:: WHAT YOU NEED TO DO ::
The first line of the entries below, the line containing "-- ===== SOURCE B", and every line between them should be repeated exactly, and nothing else.
***** AVAILABLE RECORDS
-- pv_equiv track=rewrite | github.com/IsraelKarpel/hand-sign-project | Dictionary.py | create_length_Array
-- ===== SOURCE A (Python) =====
-- def find_longest_word(dict):
--     max_len = -1
--     for phrase in dict:
--         if (len(phrase)) > max_len:
--             max_len = len(phrase)
--     return max_len
--
-- def create_length_Array(dict):
--     lenArray = []
--     max_length = find_longest_word(dict)
--     for i in range(0, max_length + 1):
--         arr = []
--         lenArray.append(arr)
--     for phrase in dict:
--         lenArray[len(phrase)].append(phrase)
--     return lenArray
-- ===== SOURCE B (Python) =====
-- def create_length_Array(dict):
--     max_length = max(map(len, dict), default=-1)
--     return [[phrase for phrase in dict if len(phrase) == i]
--             for i in range(max_length + 1)]
-- ===== Notes on version B (the rewrite author's own statement) =====
-- stated objective: simpler
-- what changed: B replaces A's preallocate-then-bucket single grouping pass with a per-length scan: it computes the max length via max(map(len, ...), default=-1) and builds each row i by filtering the phrases of that exact length, a different traversal (one scan per length instead of one placement pass).
import Mathlib
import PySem

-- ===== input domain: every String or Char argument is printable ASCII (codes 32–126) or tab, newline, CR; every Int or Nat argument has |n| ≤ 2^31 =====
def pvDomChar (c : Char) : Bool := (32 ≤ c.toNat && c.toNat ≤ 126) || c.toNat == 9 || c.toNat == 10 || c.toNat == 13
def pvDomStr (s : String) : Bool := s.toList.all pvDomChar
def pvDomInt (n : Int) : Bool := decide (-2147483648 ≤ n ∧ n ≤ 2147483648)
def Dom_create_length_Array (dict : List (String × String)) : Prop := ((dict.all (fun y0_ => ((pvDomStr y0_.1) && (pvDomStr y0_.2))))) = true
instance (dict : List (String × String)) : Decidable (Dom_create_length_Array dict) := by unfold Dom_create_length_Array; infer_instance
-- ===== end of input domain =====

-- B computes max(map(len, dict), default=-1) and builds each row i by filtering the phrases of that length,
-- instead of A's find-longest pass + preallocation + index-mutation grouping pass (objective: simpler).

-- ===== PORT A =====
def find_longest_word (dict : List String) : Int :=
  dict.foldl (fun max_len phrase =>
    if PySem.Str.len phrase > max_len then PySem.Str.len phrase else max_len) (-1)

-- iterating a Python dict iterates its keys (first-insertion order)
def create_length_Array (dict : List (String × String)) : List (List String) :=
  let keys := (PySem.Dict.ofList dict).keys
  let lenArray : List (List String) := []
  let max_length := find_longest_word keys
  let lenArray := (PySem.List.pyRange 0 (max_length + 1) 1).foldl
    (fun lenArray _ => lenArray ++ [([] : List String)]) lenArray
  keys.foldl (fun lenArray phrase =>
    PySem.List.pySetD lenArray (PySem.Str.len phrase)
      (PySem.List.pyGetD lenArray (PySem.Str.len phrase) [] ++ [phrase])) lenArray

-- ===== PORT B =====
def create_length_Array_alt (dict : List (String × String)) : List (List String) :=
  let keys := (PySem.Dict.ofList dict).keys
  let max_length := PySem.List.maxD (keys.map PySem.Str.len) (fun k => k) (-1)
  (PySem.List.pyRange 0 (max_length + 1) 1).map
    (fun i => keys.filter (fun phrase => PySem.Str.len phrase == i))

-- ===== PRECONDITION & SPEC =====
def Spec_create_length_Array (dict : List (String × String)) (out : List (List String)) : Prop := out = create_length_Array_alt dict
instance (dict : List (String × String)) (out : List (List String)) : Decidable (Spec_create_length_Array dict out) := by unfold Spec_create_length_Array; infer_instance

-- ===== CLAIM (what is proved, stated in full; the proofs are below) =====
def Claim_equal_create_length_Array : Prop := ∀ (dict : List (String × String)), Dom_create_length_Array dict → Spec_create_length_Array dict (create_length_Array dict)

-- ===== LEMMAS AND PROOFS =====

theorem max_agree (lens : List Int) (h0 : ∀ z ∈ lens, 0 ≤ z) :
    PySem.List.maxD lens (fun k => k) (-1) = lens.foldl max (-1) := by
  cases lens with
  | nil => rfl
  | cons x t =>
    unfold PySem.List.maxD
    rw [PySem.List.max?_id_cons]
    simp only [Option.getD_some, List.foldl_cons]
    rw [show max (-1:Int) x = x by have := h0 x (by simp); omega]

theorem fillA (ks : List String) (arr : List (List String))
    (h : ∀ p ∈ ks, (PySem.Str.len p).toNat < arr.length) :
    ks.foldl (fun a p =>
        PySem.List.pySetD a (PySem.Str.len p)
          (PySem.List.pyGetD a (PySem.Str.len p) [] ++ [p])) arr
      = arr.mapIdx (fun i a => a ++ ks.filter (fun p => PySem.Str.len p == (i : Int))) := by
  induction ks generalizing arr with
  | nil =>
    apply List.ext_getElem <;> simp
  | cons p t ih =>
    have hp : (PySem.Str.len p).toNat < arr.length := h p (by simp)
    have hlen : PySem.Str.len p = (((PySem.Str.len p).toNat : Nat) : Int) := by
      simp [PySem.Str.len_eq]
    set n := (PySem.Str.len p).toNat with hn
    rw [List.foldl_cons]
    rw [hlen, PySem.List.pySetD_natCast, PySem.List.pyGetD_natCast]
    rw [ih _ (by intro q hq; rw [List.length_set]; exact h q (by simp [hq]))]
    have hpl : p.length = n := by simp [hn, PySem.Str.len_eq]
    apply List.ext_getElem
    · simp
    · intro i h1 h2
      simp only [List.getElem_mapIdx, List.getElem_set]
      by_cases hi : i = n
      · subst hi
        rw [if_pos rfl]
        simp only [List.filter_cons]
        rw [if_pos (by simp [PySem.Str.len_eq, hn])]
        simp [hp, List.append_assoc]
      · rw [if_neg (by omega)]
        simp only [List.filter_cons]
        rw [if_neg (by simp [PySem.Str.len_eq]; omega)]

theorem flw_eq_foldl_max (ks : List String) :
    find_longest_word ks = (ks.map PySem.Str.len).foldl max (-1) := by
  unfold find_longest_word
  rw [List.foldl_map]
  apply PySem.List.foldl_congr_mem
  intro acc x _
  rw [max_def]
  split_ifs <;> omega

theorem a_eq_b (dict : List (String × String)) :
    create_length_Array dict = create_length_Array_alt dict := by
  unfold create_length_Array create_length_Array_alt
  set ks := (PySem.Dict.ofList dict).keys with hks
  clear_value ks
  simp only []
  have h0 : ∀ z ∈ ks.map PySem.Str.len, (0:Int) ≤ z := by
    intro z hz
    simp only [List.mem_map] at hz
    obtain ⟨p, _, rfl⟩ := hz
    simp [PySem.Str.len_eq]
  rw [max_agree _ h0, ← flw_eq_foldl_max]
  set M := find_longest_word ks with hM
  have hbound : ∀ p ∈ ks, PySem.Str.len p ≤ M := by
    intro p hp
    rw [hM, flw_eq_foldl_max]
    exact (PySem.List.le_foldl_max _ _).2 _ (List.mem_map_of_mem hp)
  have hM0 : -1 ≤ M := by
    rw [hM, flw_eq_foldl_max]; exact (PySem.List.le_foldl_max _ _).1
  rw [PySem.List.foldl_append_singleton_eq_map (fun _ => ([] : List String))]
  rw [List.nil_append]
  have hinitlen : ((PySem.List.pyRange 0 (M+1) 1).map (fun _ => ([] : List String))).length
      = (M+1).toNat := by
    simp [PySem.List.length_pyRange_one]
  rw [fillA ks _ (by
    intro p hp
    rw [hinitlen]
    have := hbound p hp
    have : 0 ≤ PySem.Str.len p := by simp [PySem.Str.len_eq]
    omega)]
  apply List.ext_getElem
  · simp [PySem.List.length_pyRange_one]
  · intro i h1 h2
    simp only [List.getElem_mapIdx, List.getElem_map, List.getElem_map]
    rw [PySem.List.getElem_pyRange_one]
    simp

-- ===== VERDICT (by name: the statement is the Claim_ definition above) =====
theorem create_length_Array_spec : Claim_equal_create_length_Array := by
  intro dict _
  exact a_eq_b dict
**********
:: RESULT OF THIS TASK ::
-- pv_equiv track=rewrite | github.com/IsraelKarpel/hand-sign-project | Dictionary.py | create_length_Array
-- ===== SOURCE A (Python) =====
-- def find_longest_word(dict):
--     max_len = -1
--     for phrase in dict:
--         if (len(phrase)) > max_len:
--             max_len = len(phrase)
--     return max_len
--
-- def create_length_Array(dict):
--     lenArray = []
--     max_length = find_longest_word(dict)
--     for i in range(0, max_length + 1):
--         arr = []
--         lenArray.append(arr)
--     for phrase in dict:
--         lenArray[len(phrase)].append(phrase)
--     return lenArray
-- ===== SOURCE B (Python) =====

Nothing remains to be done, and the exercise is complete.